O termo "raça" cabe na Constituição de um país? Na Alemanha, o debate voltou a ser alimentado pela mobilização antirracista nos Estados Unidos e no mundo após a morte de George Floyd.
Os ecologistas, a segunda força política do país em intenções de voto, foram os primeiros esta semana a sugerir uma modificação da lei fundamental de 8 de maio de 1949, a fundação da Alemanha democrática com um conteúdo marcado para se opor radicalmente às perseguições dos nazistas contra as minorias.
"É hora de esquecer o racismo, todos juntos", proclamou o líder dos Verdes, Robert Habeck, em um texto publicado no jornal de esquerda Tageszeitung.
"Um forte sinal nesse sentido seria remover o termo 'raça' da lei fundamental", propôs, após numerosos protestos contra a discriminação após a morte de George Floyd.
Este homem negro de 46 anos, que morreu em 25 de maio em Minneapolis pelas mãos da polícia durante sua prisão, tornou-se um símbolo desse movimento global.
A passagem questionada da Constituição alemã é o artigo 3, segundo o qual "ninguém deve ser discriminado ou privilegiado por causa de seu sexo, ascendência, raça, língua, pátria, origem, crenças, opiniões religiosas ou políticas".
Para os ecologistas, "não há 'raças'. Existem seres humanos". E a Magna Carta, escrita no período pós-guerra, está impregnada de uma tendência racial dos seres humanos, herdeira do século XIX e hoje obsoleta.

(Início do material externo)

theorem pySwapA_drop (l : List Int) (i j m : Nat) (hi : i < m) (hj : j < m) :
    (pySwapA l i j).drop m = l.drop m := by
  simp [pySwapA, List.drop_set_of_lt hj, List.drop_set_of_lt hi]
theorem ploopA_spec (flag : Int) (s e : Nat) (l : List Int) (i j : Nat) :
    s ≤ i → i < e → i < j → j ≤ e + 1 → e < l.length → l.getD s 0 = flag →
    (∀ k, s < k → k ≤ i → l.getD k 0 ≤ flag) →
    (∀ k, j ≤ k → k ≤ e → flag ≤ l.getD k 0) →
    (ploopA l flag s e i j).1.length = l.length ∧
    (ploopA l flag s e i j).1.Perm l ∧
    (ploopA l flag s e i j).1.take (s+1) = l.take (s+1) ∧
    (ploopA l flag s e i j).1.drop (e+1) = l.drop (e+1) ∧
    (ploopA l flag s e i j).1.getD s 0 = flag ∧
    s ≤ (ploopA l flag s e i j).2 ∧ (ploopA l flag s e i j).2 ≤ e ∧
    (∀ k, s ≤ k → k ≤ (ploopA l flag s e i j).2 → (ploopA l flag s e i j).1.getD k 0 ≤ flag) ∧
    (∀ k, (ploopA l flag s e i j).2 < k → k ≤ e → flag ≤ (ploopA l flag s e i j).1.getD k 0) := by
  fun_induction ploopA l flag s e i j with
  | case1 l i j i' j' hbrk =>
    have ei : i' = scanIA l flag e i := rfl
    have ej : j' = scanJA l flag s j := rfl
    clear_value i' j'
    intro hsi hie hij hje hel hfl hleft hright
    obtain ⟨hI1, hI2, hI3, hI4⟩ := ei ▸ scanIA_spec l flag e i hie
    obtain ⟨hJ1, hJ2, hJ3, hJ4⟩ := ej ▸ scanJA_spec l flag s j (by omega)
    have hjflag : l.getD j' 0 ≤ flag := by
      rcases hJ4 with h | h
      · exact h
      · rw [h, hfl]
    refine ⟨rfl, List.Perm.refl l, rfl, rfl, hfl, hJ1, by omega, ?_, ?_⟩
    · intro k hk1 hk2
      rcases Nat.eq_or_lt_of_le hk1 with h | h
      · rw [← h, hfl]
      · rcases Nat.lt_or_ge i k with h2 | h2
        · rcases Nat.lt_or_ge k i' with h3 | h3
          · exact le_of_lt (hI3 k h2 h3)
          · have hk : k = j' := by dsimp only at hk2; omega
            rw [hk]; exact hjflag
        · exact hleft k h h2
    · intro k hk1 hk2
      rcases Nat.lt_or_ge k j with h2 | h2
      · exact le_of_lt (hJ3 k hk1 h2)
      · exact hright k h2 hk2
  | case2 l i j i' j' hbrk ih =>
    have ei : i' = scanIA l flag e i := rfl
    have ej : j' = scanJA l flag s j := rfl
    clear_value i' j'
    intro hsi hie hij hje hel hfl hleft hright
    obtain ⟨hI1, hI2, hI3, hI4⟩ := ei ▸ scanIA_spec l flag e i hie
    obtain ⟨hJ1, hJ2, hJ3, hJ4⟩ := ej ▸ scanJA_spec l flag s j (by omega)
    have hij' : i' < j' := by omega
    have hj'e : j' ≤ e := by omega
    have hi'e : i' < e := by omega
    have hi'len : i' < l.length := by omega
    have hj'len : j' < l.length := by omega
    have hsne : s < i' := by omega
    have hsj' : s < j' := by omega
    have hiflag : flag ≤ l.getD i' 0 := by
      rcases hI4 with h | h
      · exact h
      · omega
    have hjflag : l.getD j' 0 ≤ flag := by
      rcases hJ4 with h | h
      · exact h
      · omega
    set l2 := pySwapA l i' j' with hl2
    obtain ⟨ih1, ih2, ih3, ih4, ih5, ih6, ih7, ih8, ih9⟩ := ih
      (by omega) hi'e hij' (by omega)
      (by rw [pySwapA_length]; omega)
      (by rw [pySwapA_getD_of_ne l i' j' s (by omega) (by omega)]; exact hfl)
      (by
        intro k hk1 hk2
        rcases Nat.eq_or_lt_of_le hk2 with h | h
        · rw [h, pySwapA_getD_left l i' j' hi'len (by omega)]
          exact hjflag
        · rw [pySwapA_getD_of_ne l i' j' k (by omega) (by omega)]
          rcases Nat.lt_or_ge i k with h2 | h2
          · exact le_of_lt (hI3 k h2 h)
          · exact hleft k hk1 h2)
      (by
        intro k hk1 hk2
        rcases Nat.eq_or_lt_of_le hk1 with h | h
        · rw [← h, pySwapA_getD_right l i' j' hj'len]
          exact hiflag
        · rw [pySwapA_getD_of_ne l i' j' k (by omega) (by omega)]
          rcases Nat.lt_or_ge k j with h2 | h2
          · exact le_of_lt (hJ3 k h h2)
          · exact hright k h2 hk2)
    refine ⟨by rw [ih1, pySwapA_length], ih2.trans (pySwapA_perm l i' j' hi'len hj'len),
      ih3.trans (pySwapA_take l i' j' (s+1) (by omega) (by omega)),
      ih4.trans (pySwapA_drop l i' j' (e+1) (by omega) (by omega)),
      ih5, ih6, ih7, ih8, ih9⟩
theorem take_eq_mono (l1 l2 : List Int) (m n : Nat) (h : m ≤ n)
    (he : l1.take n = l2.take n) : l1.take m = l2.take m := by
  rw [← Nat.min_eq_left h, ← List.take_take, he, List.take_take]

theorem drop_eq_mono (l1 l2 : List Int) (m n : Nat) (h : m ≤ n)
    (he : l1.drop m = l2.drop m) : l1.drop n = l2.drop n := by
  calc l1.drop n = (l1.drop m).drop (n - m) := by rw [List.drop_drop]; congr 1; omega
    _ = (l2.drop m).drop (n - m) := by rw [he]
    _ = l2.drop n := by rw [List.drop_drop]; congr 1; omega

theorem getD_eq_of_take_eq (l1 l2 : List Int) (k n : Nat) (h : k < n)
    (he : l1.take n = l2.take n) : l1.getD k 0 = l2.getD k 0 := by
  rw [List.getD_eq_getElem?_getD, List.getD_eq_getElem?_getD,
    ← List.getElem?_take_of_lt (l := l1) h, ← List.getElem?_take_of_lt (l := l2) h, he]

theorem getD_eq_of_drop_eq (l1 l2 : List Int) (k n : Nat) (h : n ≤ k)
    (he : l1.drop n = l2.drop n) : l1.getD k 0 = l2.getD k 0 := by
  have h1 : k = n + (k - n) := by omega
  rw [List.getD_eq_getElem?_getD, List.getD_eq_getElem?_getD, h1,
    ← List.getElem?_drop (xs := l1), ← List.getElem?_drop (xs := l2), he]

theorem middle_perm (l1 l2 : List Int) (a b : Nat) (hab : a ≤ b)
    (hp : l1.Perm l2) (ht : l1.take a = l2.take a) (hd : l1.drop b = l2.drop b) :
    ((l1.take b).drop a).Perm ((l2.take b).drop a) := by
  have h1 : (l1.take b ++ l1.drop b).Perm (l2.take b ++ l2.drop b) := by
    simpa using hp
  rw [hd] at h1
  have h2 : (l1.take b).Perm (l2.take b) := (List.perm_append_right_iff _).mp h1
  have h3 : (l1.take b).take a = (l2.take b).take a := by
    rw [List.take_take, List.take_take, Nat.min_eq_left hab, ht]
  have h4 : ((l1.take b).take a ++ (l1.take b).drop a).Perm
      ((l2.take b).take a ++ (l2.take b).drop a) := by simpa using h2
  rw [h3] at h4
  exact (List.perm_append_left_iff _).mp h4

theorem getD_mem_seg (l : List Int) (a b k : Nat) (hk : k < l.length)
    (h1 : a ≤ k) (h2 : k < b) : l.getD k 0 ∈ (l.take b).drop a := by
  have hkl : k - a < ((l.take b).drop a).length := by
    simp [List.length_drop, List.length_take]; omega
  have : ((l.take b).drop a)[k - a] = l.getD k 0 := by
    rw [List.getElem_drop, List.getElem_take, List.getD_eq_getElem _ _ hk]
    congr 1; omega
  rw [← this]
  exact List.getElem_mem hkl

theorem mem_seg_exists (l : List Int) (a b : Nat) (x : Int)
    (hx : x ∈ (l.take b).drop a) :
    ∃ k, a ≤ k ∧ k < b ∧ k < l.length ∧ l.getD k 0 = x := by
  obtain ⟨m, hm, he⟩ := List.getElem_of_mem hx
  refine ⟨a + m, by omega, ?_, ?_, ?_⟩
  · have := hm; simp [List.length_drop, List.length_take] at this; omega
  · have := hm; simp [List.length_drop, List.length_take] at this; omega
  · rw [← he, List.getElem_drop, List.getElem_take]
    rw [List.getD_eq_getElem]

A demanda, apresentada há alguns anos pela esquerda, ganhou força em fevereiro, após o ataque racista em Hanau, quando um alemão matou nove pessoas de origem estrangeira.
Os Verdes receberam o apoio da formação de esquerda radical Die Linke, do Partido Liberal FDP (direita) e também dos social-democratas (SPD), parceiros minoritários na coalizão do governo com os conservadores de Angela Merkel.
O influente diretor do Escritório Federal contra a Discriminação, Bernhard Franke, também pede sua exclusão e sugere substituí-lo por "discriminação racial" ou "atribuição racial", como já aconteceu em parte nos estados federais.
- Conter o racismo na prática
Até agora, à margem da questão, os conservadores da chanceler parecem evoluir nesse sentido.
O ministro do Interior, Horst Seehofer, um bávaro conhecido por suas posições muito conservadoras, disse estar "aberto a discussões".
"Não vou me interpor" ante uma possível mudança, disse ele na quarta-feira, opinando, porém, que se tratava de um debate teórico, quando o mais importante é "conter o racismo na prática".
Por sua vez, o ministério da Justiça, nas mãos dos social-democratas, defendeu o termo no contexto do pós-guerra.
"Claramente, não indica a existência de diferentes raças humanas ou qualquer aceitação a esse respeito, os pais e mães da lei fundamental estavam especialmente preocupados em enviar um sinal claro contra o viés racial" que existia sob o nacional-socialismo, justificou na quarta-feira um de seus porta-vozes, Stéphanie Krüger.
Segundo o seu ministério, o termo "raça" é também o "ponto de partida linguístico do termo racismo, contra o qual também queremos lutar".
Nesse debate, o jornal conservador Die Welt zombou: "Agora, alguns alemães fizeram um progresso tão maravilhoso que acham que a palavra 'raça' é insuportável (...) Mas não levam seus filhos para a escola onde há árabes e turcos, mas para um lugar onde encontram os mesmos que eles. É exatamente isso que precisa mudar".
O caminho para uma reforma constitucional é longo e requer maioria de dois terços do Parlamento.